Commotio Retinae is a transient opacification of the retina due to outer retinal disruption occurring in a contre-coup fashion after blunt trauma injury.^1,2 Histological studies in animals and humans after ocular blunt trauma have revealed that disruption occurs at the level of the photoreceptor outer segments and retinal pigment epithelium (RPE).^2,3 Recent reports using optical coherence tomography (OCT) have shown detectable disruption at the level of photoreceptor inner segment/outer segment junction and RPE ^4-6 and that these changes may be reversible overtime with restoration of normal outer retinal architecture.⁵ However, resolution of existing OCT technology may not be sensitive enough to detect photoreceptor disruption. Adaptive optics (AO) imaging systems enable cellular-resolution imaging of the human retina, and there is a growing number of cases where deficits have been visible on AO images but not on OCT. Here we present a case of subclinical photoreceptor disruption after head trauma as seen by adaptive optics scanning ophthalmoloscope (AOSO) not apparent clinically or on spectral domain-OCT.

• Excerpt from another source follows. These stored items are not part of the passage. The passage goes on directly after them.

-- pv_equiv track=rewrite | github.com/kishankumar-dev/GFG_work | Difficulty: Medium/ASCII Range Sum/ascii-range-sum.py | asciirange
-- ===== SOURCE A (Python) =====
-- def asciirange(s):
--     # code here
--     n = len(s)
--     dp = [0]*n
--
--     acc = 0
--     for i, e in enumerate(s):
--         acc += ord(e)
--         dp[i] = acc
--
--     # remember the last occurence position if any
--     m = {}
--     for i in range(n-1, -1, -1):
--         e = s[i]
--         if e not in m:
--             m[e] = i
--     ans = []
--     for i, e in enumerate(s):
--         if e in m and m[e] - i > 1:
--             ans.append(dp[m[e]-1] - dp[i])
--             m.pop(e)
--     return ans
-- ===== SOURCE B (Python) =====
-- def asciirange(s):
--     first = {}
--     last = {}
--     for i, c in enumerate(s):
--         if c not in first:
--             first[c] = i
--         last[c] = i
--     ans = []
--     for c, f in first.items():
--         l = last[c]
--         if l - f > 1:
--             ans.append(sum(ord(ch) for ch in s[f + 1:l]))
--     return ans
-- ===== Notes on version B (the rewrite author's own statement) =====
-- stated objective: simpler
-- what changed: Replaces A's prefix-sum table and reverse-scan last-occurrence dict with pop during the answer loop by one forward pass building first/last occurrence dicts and a direct scan-sum of each in-between slice.
import Mathlib
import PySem

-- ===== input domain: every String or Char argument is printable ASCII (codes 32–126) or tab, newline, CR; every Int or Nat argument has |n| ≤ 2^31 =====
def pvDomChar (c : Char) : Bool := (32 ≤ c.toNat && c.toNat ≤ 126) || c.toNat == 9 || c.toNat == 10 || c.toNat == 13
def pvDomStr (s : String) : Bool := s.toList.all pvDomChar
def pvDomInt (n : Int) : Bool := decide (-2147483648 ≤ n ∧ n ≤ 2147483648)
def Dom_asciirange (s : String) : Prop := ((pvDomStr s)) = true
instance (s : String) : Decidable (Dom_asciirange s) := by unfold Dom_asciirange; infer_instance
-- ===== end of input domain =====

-- B replaces A's prefix-sum table and last-occurrence/pop dict by one forward pass building
-- first/last occurrence dicts, then sums each in-between slice directly (objective: simpler).

-- ===== PORT A =====
def asciirange (s : String) : List Int :=
  let l := s.toList
  let n : Int := (l.length : Int)
  -- dp = [0]*n; acc = 0; for i, e in enumerate(s): acc += ord(e); dp[i] = acc
  let st := (PySem.List.enumerate l 0).foldl
      (fun (st : Int × List Int) (p : Int × Char) =>
        let acc := st.1 + (p.2.toNat : Int)
        (acc, PySem.List.pySetD st.2 p.1 acc))
      ((0 : Int), List.replicate l.length (0 : Int))
  let dp := st.2
  -- m = {}; for i in range(n-1, -1, -1): e = s[i]; if e not in m: m[e] = i
  let m : PySem.Dict Char Int := (PySem.List.pyRange (n - 1) (-1) (-1)).foldl
      (fun m i =>
        let e := PySem.List.pyGetD l i ' '
        if m.contains e then m else m.insert e i)
      PySem.Dict.empty
  -- ans = []; for i, e in enumerate(s): if e in m and m[e] - i > 1: append; m.pop(e)
  let r := (PySem.List.enumerate l 0).foldl
      (fun (st : List Int × PySem.Dict Char Int) (p : Int × Char) =>
        match st.2.get? p.2 with
        | some j =>
          if j - p.1 > 1 then
            (st.1 ++ [PySem.List.pyGetD dp (j - 1) 0 - PySem.List.pyGetD dp p.1 0],
             st.2.erase p.2)
          else (st.1, st.2)
        | none => (st.1, st.2))
      (([] : List Int), m)
  r.1

-- ===== PORT B =====
def asciirange_alt (s : String) : List Int :=
  let l := s.toList
  -- one pass: first[c] set only when absent, last[c] always updated
  let fl := (PySem.List.enumerate l 0).foldl
      (fun (st : PySem.Dict Char Int × PySem.Dict Char Int) (p : Int × Char) =>
        let f := if st.1.contains p.2 then st.1 else st.1.insert p.2 p.1
        (f, st.2.insert p.2 p.1))
      (PySem.Dict.empty, PySem.Dict.empty)
  -- for c, f in first.items(): l = last[c]; if l - f > 1: append sum(ord of s[f+1:l])
  fl.1.items.foldl
      (fun (ans : List Int) (cf : Char × Int) =>
        let lst := fl.2.getD cf.1 0
        if lst - cf.2 > 1 then
          ans ++ [((PySem.List.slice l (some (cf.2 + 1)) (some lst)).map
                    (fun c => (c.toNat : Int))).sum]
        else ans)
      []

-- ===== PRECONDITION & SPEC =====
def Spec_asciirange (s : String) (out : List Int) : Prop := out = asciirange_alt s
instance (s : String) (out : List Int) : Decidable (Spec_asciirange s out) := by unfold Spec_asciirange; infer_instance

-- ===== CLAIM (what is proved, stated in full; the proofs are below) =====
def Claim_equal_asciirange : Prop := ∀ (s : String), Dom_asciirange s → Spec_asciirange s (asciirange s)

-- ===== LEMMAS AND PROOFS =====

lemma get?_erase (d : PySem.Dict Char Int) (k k' : Char) :
    (d.erase k).get? k' = if k' = k then none else d.get? k' := by
  obtain ⟨items⟩ := d
  induction items with
  | nil => simp [PySem.Dict.erase, PySem.Dict.get?]
  | cons p rest ih =>
    simp only [PySem.Dict.erase, PySem.Dict.get?, List.filter_cons] at *
    by_cases hpk : p.1 = k <;> by_cases hpk' : p.1 = k' <;>
      simp_all [beq_iff_eq]

def ordInt (c : Char) : Int := (c.toNat : Int)
def lastIdx? : List (Int × Char) → Char → Option Int
  | [], _ => none
  | p :: rest, c =>
    match lastIdx? rest c with
    | some j => some j
    | none => if p.2 = c then some p.1 else none
def firsts : List (Int × Char) → List (Int × Char)
  | [] => []
  | p :: rest => p :: (firsts rest).filter (fun q => q.2 ≠ p.2)
def psums : List Char → Int → List Int
  | [], _ => []
  | c :: cs, acc => (acc + ordInt c) :: psums cs (acc + ordInt c)

lemma mem_enum (l : List Char) (s : Nat) (p : Int × Char)
    (hp : p ∈ PySem.List.enumerate l (s : Int)) :
    ∃ k : Nat, k < l.length ∧ p.1 = ((s + k : Nat) : Int) ∧ l[k]? = some p.2 := by
  induction l generalizing s with
  | nil => simp [PySem.List.enumerate] at hp
  | cons c cs ih =>
    rw [PySem.List.enumerate_cons] at hp
    rcases List.mem_cons.1 hp with h | h
    · exact ⟨0, by simp, by simp [h], by simp [h]⟩
    · have : ((s : Int) + 1) = ((s + 1 : Nat) : Int) := by push_cast; ring
      rw [this] at h
      obtain ⟨k, hk, h1, h2⟩ := ih (s + 1) h
      refine ⟨k + 1, by simp; omega, by push_cast at h1 ⊢; omega, by simpa using h2⟩

lemma lastIdx?_mem {es : List (Int × Char)} {c : Char} {j : Int}
    (h : lastIdx? es c = some j) : (j, c) ∈ es := by
  induction es with
  | nil => simp [lastIdx?] at h
  | cons p rest ih =>
    rcases hr : lastIdx? rest c with _ | j'
    · rw [lastIdx?, hr] at h
      split_ifs at h with hc
      · obtain rfl := Option.some.inj h
        have : (p.1, c) = p := by rw [← hc]
        exact this ▸ List.mem_cons_self
    · rw [lastIdx?, hr] at h
      obtain rfl : j' = j := by simpa using h
      exact List.mem_cons_of_mem _ (ih hr)

lemma lastIdx?_isSome_of_mem {es : List (Int × Char)} {p : Int × Char}
    (h : p ∈ es) : (lastIdx? es p.2).isSome := by
  induction es with
  | nil => simp at h
  | cons q rest ih =>
    rw [lastIdx?]
    rcases hr : lastIdx? rest p.2 with _ | j
    · rcases List.mem_cons.1 h with rfl | h'
      · simp
      · have := ih h'; rw [hr] at this; simp at this
    · simp

lemma firsts_sublist (es : List (Int × Char)) : List.Sublist (firsts es) es := by
  induction es with
  | nil => simp [firsts]
  | cons p rest ih =>
    rw [firsts]
    exact List.Sublist.cons₂ p ((List.filter_sublist (l := firsts rest)).trans ih)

A 43-year-old male described a 5-year history of a stable, crescent-shaped purple scotoma nasal to central fixation in his right eye that developed after an industrial accident in which he sustained significant head and body trauma. A complete ophthalmic examination revealed best-corrected vision of 20/20 OU and no fundus findings or abnormalities. Fluorescein angiogram (FA) and spectral domain optical coherence tomography (SD-OCT) (Spectralis SD-OCT, Heidelberg Engineering, Carlsbad, CA) were unremarkable. (Figure 1) Humphrey Visual Field 10-2 testing and microperimetry revealed a small nonspecific area of functional visual loss near fixation in the right eye. Images of the photoreceptor mosaic near the fovea were acquired using a newly developed AOSO. Images were processed and registered using custom MatLab software (The Math works, Natwick, MA). While foveal cone density was normal, the AOSO images revealed a well-defined crescent-shaped area of photoreceptor disruption just temporal to the fovea. (Figure 2A – large arrows) Other focal areas of photoreceptor irregularities were also seen superior, temporal and inferior temporal to the fovea. (Figure 2A- small arrows) Both cone and rod photoreceptors were visualized with this AOSO imaging, and both cell types appear to be disrupted. (Figure 2 A, B)

AOSO detected photoreceptor disruption resulting from head trauma not apparent clinically or by other standard imaging modalities, including SD-OCT. Restoration of outer retinal appearance in SD-OCT has been reported after commotio retinae⁵, suggesting recovery of outer retinal structure. Our data demonstrate photoreceptor disruption may still exist. SD-OCT axial resolution is likely not sensitive enough to reveal the full extent of photoreceptor disruption that may occur after ocular or head trauma. AOSO imaging may prove useful in improved detection and understanding of photoreceptor involvement in ocular or head trauma. In addition, patients with traumatic brain injury often report visual symptoms. AOSO may be of value to help differentiate retinal versus cortical contributions to vision loss in these patients.